### Task input
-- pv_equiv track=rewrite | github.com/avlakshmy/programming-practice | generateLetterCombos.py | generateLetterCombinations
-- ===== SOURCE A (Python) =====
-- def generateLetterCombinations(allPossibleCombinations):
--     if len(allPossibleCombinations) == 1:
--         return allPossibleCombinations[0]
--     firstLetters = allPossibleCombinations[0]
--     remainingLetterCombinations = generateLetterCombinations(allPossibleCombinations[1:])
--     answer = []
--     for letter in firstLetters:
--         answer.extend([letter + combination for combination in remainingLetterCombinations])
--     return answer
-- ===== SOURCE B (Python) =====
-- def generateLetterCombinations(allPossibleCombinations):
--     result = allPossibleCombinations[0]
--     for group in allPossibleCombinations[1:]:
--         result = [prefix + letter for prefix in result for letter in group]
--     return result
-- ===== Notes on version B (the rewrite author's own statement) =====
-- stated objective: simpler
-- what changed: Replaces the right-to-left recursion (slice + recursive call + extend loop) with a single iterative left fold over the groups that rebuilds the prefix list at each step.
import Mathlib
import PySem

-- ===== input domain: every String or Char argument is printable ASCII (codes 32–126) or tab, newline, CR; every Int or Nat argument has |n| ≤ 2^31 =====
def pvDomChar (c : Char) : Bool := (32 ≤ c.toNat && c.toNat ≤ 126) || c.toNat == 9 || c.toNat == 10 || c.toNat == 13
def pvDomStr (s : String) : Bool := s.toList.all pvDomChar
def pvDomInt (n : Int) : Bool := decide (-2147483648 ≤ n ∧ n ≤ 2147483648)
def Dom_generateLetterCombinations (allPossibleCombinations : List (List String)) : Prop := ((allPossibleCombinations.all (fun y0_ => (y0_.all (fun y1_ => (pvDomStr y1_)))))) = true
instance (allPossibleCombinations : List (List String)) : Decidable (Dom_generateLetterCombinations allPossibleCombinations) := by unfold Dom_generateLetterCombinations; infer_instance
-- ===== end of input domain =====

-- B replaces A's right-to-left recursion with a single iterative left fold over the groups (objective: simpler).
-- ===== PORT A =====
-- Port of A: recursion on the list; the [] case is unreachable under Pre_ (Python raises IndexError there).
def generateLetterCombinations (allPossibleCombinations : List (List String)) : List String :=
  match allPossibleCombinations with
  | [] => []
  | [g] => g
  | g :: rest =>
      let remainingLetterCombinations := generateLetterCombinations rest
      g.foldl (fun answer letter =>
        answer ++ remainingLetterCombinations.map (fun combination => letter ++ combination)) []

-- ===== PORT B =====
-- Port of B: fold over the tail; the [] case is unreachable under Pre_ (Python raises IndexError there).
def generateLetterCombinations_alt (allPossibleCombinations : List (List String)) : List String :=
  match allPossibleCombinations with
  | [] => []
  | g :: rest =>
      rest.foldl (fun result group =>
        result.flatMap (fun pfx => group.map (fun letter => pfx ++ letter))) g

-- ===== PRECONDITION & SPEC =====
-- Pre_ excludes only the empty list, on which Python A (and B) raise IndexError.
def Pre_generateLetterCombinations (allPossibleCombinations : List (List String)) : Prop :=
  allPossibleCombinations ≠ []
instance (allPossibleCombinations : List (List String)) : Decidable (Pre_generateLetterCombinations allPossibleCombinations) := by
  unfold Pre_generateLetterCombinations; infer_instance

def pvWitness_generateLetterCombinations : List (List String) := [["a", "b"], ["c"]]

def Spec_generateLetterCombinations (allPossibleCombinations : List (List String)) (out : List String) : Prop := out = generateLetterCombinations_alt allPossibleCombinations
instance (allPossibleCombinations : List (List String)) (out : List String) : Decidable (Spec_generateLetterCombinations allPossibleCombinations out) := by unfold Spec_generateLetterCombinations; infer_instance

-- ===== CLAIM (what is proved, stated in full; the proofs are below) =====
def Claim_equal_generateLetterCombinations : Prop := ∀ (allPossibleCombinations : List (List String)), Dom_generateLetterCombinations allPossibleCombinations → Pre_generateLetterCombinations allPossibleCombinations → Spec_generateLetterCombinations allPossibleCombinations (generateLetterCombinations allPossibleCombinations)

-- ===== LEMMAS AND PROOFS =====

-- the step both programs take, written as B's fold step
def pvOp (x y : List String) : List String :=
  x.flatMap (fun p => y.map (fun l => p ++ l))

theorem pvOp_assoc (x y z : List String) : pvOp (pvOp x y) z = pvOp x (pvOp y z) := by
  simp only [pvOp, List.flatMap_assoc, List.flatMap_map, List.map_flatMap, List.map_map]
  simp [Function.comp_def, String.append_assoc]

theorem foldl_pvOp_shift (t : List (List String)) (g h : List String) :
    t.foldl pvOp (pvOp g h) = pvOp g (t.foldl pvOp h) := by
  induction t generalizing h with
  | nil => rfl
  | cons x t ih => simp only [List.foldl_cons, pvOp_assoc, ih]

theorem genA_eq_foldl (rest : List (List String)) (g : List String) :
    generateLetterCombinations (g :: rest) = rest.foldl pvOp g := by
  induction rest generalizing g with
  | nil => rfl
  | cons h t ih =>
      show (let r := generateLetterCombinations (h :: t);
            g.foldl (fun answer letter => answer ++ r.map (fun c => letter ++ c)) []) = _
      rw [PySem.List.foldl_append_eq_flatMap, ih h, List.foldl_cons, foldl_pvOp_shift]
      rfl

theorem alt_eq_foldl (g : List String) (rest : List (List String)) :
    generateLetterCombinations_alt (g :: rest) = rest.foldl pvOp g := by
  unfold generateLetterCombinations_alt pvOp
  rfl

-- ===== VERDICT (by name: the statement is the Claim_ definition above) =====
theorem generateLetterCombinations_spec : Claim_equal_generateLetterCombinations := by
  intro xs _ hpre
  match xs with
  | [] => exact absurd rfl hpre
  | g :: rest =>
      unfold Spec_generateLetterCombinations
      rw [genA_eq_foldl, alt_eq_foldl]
* * *
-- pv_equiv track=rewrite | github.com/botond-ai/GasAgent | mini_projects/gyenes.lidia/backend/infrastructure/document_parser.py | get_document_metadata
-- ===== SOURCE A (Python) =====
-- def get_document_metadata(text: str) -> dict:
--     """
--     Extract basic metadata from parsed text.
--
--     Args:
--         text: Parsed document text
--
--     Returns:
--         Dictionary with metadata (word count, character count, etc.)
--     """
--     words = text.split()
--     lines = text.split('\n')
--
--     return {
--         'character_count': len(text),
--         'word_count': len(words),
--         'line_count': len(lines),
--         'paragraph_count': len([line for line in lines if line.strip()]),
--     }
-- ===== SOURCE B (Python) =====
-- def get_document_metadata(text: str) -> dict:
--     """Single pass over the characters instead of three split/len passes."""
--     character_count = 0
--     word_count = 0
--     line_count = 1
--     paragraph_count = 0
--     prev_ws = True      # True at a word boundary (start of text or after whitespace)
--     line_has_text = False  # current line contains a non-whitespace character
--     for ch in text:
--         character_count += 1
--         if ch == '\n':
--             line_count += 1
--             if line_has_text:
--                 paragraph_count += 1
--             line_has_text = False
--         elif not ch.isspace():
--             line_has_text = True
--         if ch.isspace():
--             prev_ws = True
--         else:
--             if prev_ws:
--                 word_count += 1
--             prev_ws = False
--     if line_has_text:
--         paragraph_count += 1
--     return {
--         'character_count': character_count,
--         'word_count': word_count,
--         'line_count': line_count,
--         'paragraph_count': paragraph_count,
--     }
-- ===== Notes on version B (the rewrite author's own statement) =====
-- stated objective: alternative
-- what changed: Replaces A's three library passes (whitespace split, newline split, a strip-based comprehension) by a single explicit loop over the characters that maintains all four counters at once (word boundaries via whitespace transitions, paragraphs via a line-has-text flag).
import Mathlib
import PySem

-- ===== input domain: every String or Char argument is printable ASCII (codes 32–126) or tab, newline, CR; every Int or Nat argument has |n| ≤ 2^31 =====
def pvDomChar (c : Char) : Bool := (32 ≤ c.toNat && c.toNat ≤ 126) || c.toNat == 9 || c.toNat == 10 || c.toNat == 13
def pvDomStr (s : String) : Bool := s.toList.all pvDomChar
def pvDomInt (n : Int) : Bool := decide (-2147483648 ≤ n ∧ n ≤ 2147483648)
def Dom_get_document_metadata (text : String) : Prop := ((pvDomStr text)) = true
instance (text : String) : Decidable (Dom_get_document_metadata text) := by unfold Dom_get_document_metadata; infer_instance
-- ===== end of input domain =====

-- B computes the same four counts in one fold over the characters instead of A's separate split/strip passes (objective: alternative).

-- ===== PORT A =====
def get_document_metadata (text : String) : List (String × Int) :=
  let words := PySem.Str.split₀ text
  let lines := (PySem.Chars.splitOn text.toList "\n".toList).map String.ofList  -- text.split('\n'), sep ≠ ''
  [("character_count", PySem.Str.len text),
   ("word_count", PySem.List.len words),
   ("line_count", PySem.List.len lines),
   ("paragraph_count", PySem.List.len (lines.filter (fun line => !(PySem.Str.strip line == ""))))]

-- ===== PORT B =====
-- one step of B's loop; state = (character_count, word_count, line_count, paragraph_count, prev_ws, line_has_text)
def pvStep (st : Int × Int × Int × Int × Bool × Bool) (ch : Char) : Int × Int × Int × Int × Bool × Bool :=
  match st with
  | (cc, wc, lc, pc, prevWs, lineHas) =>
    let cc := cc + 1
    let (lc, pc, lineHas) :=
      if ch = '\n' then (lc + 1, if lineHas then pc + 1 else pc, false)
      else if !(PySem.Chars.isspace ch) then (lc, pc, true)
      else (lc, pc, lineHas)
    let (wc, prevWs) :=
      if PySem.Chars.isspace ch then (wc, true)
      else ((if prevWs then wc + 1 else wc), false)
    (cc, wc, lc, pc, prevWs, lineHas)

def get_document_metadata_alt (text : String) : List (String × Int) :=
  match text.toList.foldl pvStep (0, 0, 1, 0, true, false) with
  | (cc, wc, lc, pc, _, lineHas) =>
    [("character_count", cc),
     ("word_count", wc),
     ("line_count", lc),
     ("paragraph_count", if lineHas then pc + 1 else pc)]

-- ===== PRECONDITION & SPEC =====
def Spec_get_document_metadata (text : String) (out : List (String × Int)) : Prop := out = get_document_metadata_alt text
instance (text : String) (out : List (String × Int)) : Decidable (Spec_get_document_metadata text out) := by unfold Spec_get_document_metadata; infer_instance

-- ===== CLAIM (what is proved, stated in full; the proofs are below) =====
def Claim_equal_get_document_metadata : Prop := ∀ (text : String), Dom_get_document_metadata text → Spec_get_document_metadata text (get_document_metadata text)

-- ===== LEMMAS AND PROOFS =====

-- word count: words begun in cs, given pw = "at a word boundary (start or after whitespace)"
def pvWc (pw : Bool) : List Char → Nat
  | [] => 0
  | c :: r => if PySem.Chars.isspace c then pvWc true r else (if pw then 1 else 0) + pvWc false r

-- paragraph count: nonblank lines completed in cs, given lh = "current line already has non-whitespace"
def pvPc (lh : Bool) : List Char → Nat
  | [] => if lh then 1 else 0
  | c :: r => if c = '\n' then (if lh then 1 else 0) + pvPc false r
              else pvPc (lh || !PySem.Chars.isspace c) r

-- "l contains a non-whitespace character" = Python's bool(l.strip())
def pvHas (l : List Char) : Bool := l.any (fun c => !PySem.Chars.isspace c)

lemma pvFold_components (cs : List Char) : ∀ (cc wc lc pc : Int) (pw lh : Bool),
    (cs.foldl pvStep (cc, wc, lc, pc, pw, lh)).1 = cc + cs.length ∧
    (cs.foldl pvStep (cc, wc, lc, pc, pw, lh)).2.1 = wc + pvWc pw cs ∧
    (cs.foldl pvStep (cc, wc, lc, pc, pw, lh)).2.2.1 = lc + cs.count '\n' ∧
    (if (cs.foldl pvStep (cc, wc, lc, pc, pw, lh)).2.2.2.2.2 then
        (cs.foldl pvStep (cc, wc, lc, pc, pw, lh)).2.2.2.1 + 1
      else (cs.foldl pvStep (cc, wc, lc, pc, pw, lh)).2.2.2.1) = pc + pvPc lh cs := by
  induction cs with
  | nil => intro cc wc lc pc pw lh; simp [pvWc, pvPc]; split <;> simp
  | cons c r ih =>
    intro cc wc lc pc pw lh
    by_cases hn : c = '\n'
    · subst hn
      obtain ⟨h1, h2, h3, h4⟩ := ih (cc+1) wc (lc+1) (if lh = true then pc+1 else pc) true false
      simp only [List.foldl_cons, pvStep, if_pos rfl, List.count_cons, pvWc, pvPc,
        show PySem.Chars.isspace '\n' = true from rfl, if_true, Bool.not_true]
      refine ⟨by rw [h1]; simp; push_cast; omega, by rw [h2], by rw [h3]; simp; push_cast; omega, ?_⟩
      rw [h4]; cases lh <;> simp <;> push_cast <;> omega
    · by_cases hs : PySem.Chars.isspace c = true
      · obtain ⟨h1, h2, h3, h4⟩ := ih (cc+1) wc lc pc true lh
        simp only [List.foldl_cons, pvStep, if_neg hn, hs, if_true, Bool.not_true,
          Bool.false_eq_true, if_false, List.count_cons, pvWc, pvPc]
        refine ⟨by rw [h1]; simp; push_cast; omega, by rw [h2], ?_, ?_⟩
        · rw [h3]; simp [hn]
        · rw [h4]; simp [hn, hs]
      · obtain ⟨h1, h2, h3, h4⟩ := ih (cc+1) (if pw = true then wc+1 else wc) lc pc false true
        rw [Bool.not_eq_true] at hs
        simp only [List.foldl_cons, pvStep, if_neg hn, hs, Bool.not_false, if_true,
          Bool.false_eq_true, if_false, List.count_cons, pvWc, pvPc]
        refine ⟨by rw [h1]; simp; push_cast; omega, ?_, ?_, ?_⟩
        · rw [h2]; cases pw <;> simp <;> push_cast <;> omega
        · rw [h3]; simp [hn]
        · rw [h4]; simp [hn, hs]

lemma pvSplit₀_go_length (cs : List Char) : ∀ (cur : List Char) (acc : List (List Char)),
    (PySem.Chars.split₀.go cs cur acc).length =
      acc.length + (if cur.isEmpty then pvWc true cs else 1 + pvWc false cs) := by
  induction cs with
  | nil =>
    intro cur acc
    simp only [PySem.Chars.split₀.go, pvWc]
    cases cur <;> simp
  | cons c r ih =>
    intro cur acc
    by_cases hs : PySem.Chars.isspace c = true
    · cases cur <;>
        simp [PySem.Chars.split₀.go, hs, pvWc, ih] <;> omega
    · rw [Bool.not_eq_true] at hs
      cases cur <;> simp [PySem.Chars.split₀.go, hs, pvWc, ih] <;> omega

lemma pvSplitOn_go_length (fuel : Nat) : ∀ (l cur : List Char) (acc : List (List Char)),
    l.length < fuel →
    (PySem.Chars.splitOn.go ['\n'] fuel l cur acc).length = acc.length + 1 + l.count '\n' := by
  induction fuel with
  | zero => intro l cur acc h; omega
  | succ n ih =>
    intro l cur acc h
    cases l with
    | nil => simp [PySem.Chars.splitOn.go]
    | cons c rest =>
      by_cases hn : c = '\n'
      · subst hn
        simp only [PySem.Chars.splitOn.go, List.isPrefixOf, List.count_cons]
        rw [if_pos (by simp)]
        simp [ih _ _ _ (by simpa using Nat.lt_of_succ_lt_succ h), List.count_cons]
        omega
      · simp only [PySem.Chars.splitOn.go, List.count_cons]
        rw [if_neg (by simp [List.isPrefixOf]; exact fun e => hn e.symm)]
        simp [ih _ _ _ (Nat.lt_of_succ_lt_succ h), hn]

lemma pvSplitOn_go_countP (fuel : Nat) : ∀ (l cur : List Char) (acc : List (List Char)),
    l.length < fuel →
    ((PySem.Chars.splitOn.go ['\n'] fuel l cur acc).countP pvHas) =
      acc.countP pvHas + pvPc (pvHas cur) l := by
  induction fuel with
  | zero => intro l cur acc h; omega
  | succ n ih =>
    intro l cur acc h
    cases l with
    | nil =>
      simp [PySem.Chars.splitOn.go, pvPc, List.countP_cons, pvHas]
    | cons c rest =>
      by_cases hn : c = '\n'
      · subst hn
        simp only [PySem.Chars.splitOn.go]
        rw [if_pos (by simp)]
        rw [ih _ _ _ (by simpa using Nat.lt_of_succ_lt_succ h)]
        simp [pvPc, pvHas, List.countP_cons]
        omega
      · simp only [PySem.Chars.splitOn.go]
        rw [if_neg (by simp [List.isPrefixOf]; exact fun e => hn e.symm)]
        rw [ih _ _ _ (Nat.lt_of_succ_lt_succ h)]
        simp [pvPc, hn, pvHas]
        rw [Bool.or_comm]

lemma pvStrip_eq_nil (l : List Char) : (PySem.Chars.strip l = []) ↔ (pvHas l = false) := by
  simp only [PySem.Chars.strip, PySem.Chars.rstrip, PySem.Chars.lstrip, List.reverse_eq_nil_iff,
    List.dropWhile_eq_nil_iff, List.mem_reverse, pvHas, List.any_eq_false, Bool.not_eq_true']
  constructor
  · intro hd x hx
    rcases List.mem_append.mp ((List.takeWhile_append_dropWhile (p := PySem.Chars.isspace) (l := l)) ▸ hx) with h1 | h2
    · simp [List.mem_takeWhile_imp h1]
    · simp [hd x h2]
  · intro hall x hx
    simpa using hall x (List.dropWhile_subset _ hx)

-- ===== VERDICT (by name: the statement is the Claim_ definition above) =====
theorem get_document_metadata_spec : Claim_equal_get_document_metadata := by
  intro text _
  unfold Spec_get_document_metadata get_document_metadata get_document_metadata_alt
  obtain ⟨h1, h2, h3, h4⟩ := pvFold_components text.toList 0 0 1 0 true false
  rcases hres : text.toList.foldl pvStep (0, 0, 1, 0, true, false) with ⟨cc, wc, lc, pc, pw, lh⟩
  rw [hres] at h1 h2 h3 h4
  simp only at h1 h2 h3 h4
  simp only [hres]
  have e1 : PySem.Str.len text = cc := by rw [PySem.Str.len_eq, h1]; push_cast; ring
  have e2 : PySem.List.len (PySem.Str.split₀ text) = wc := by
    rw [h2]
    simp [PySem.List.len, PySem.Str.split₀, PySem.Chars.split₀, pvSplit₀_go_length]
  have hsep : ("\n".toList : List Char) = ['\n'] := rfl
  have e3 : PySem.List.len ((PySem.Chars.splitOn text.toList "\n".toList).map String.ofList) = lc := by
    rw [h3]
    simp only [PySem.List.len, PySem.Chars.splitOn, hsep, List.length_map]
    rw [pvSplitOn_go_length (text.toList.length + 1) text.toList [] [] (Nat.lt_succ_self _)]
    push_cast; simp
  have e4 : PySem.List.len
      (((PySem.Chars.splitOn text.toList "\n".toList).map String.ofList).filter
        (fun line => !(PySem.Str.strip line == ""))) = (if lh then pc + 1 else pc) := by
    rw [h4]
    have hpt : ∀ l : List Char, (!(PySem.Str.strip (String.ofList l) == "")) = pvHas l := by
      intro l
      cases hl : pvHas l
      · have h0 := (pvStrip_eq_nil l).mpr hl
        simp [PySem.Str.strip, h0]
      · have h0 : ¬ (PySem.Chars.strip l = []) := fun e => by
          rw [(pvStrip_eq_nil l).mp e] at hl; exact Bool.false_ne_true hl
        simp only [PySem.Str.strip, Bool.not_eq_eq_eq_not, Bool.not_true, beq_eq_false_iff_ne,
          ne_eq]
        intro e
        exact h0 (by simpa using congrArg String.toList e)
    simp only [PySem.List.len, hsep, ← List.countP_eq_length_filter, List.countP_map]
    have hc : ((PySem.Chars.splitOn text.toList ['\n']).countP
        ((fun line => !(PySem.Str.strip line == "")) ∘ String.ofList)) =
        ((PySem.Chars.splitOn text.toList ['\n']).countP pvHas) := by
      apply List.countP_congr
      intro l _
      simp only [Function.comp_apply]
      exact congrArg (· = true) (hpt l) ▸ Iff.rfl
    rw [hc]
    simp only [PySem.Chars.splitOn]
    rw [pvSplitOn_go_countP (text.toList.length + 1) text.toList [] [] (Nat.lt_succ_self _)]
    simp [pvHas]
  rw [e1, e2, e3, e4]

### Work order
Go through the data and copy every line that includes "answer".

### Response
--     answer = []
--         answer.extend([letter + combination for combination in remainingLetterCombinations])
--     return answer
      g.foldl (fun answer letter =>
        answer ++ remainingLetterCombinations.map (fun combination => letter ++ combination)) []
            g.foldl (fun answer letter => answer ++ r.map (fun c => letter ++ c)) []) = _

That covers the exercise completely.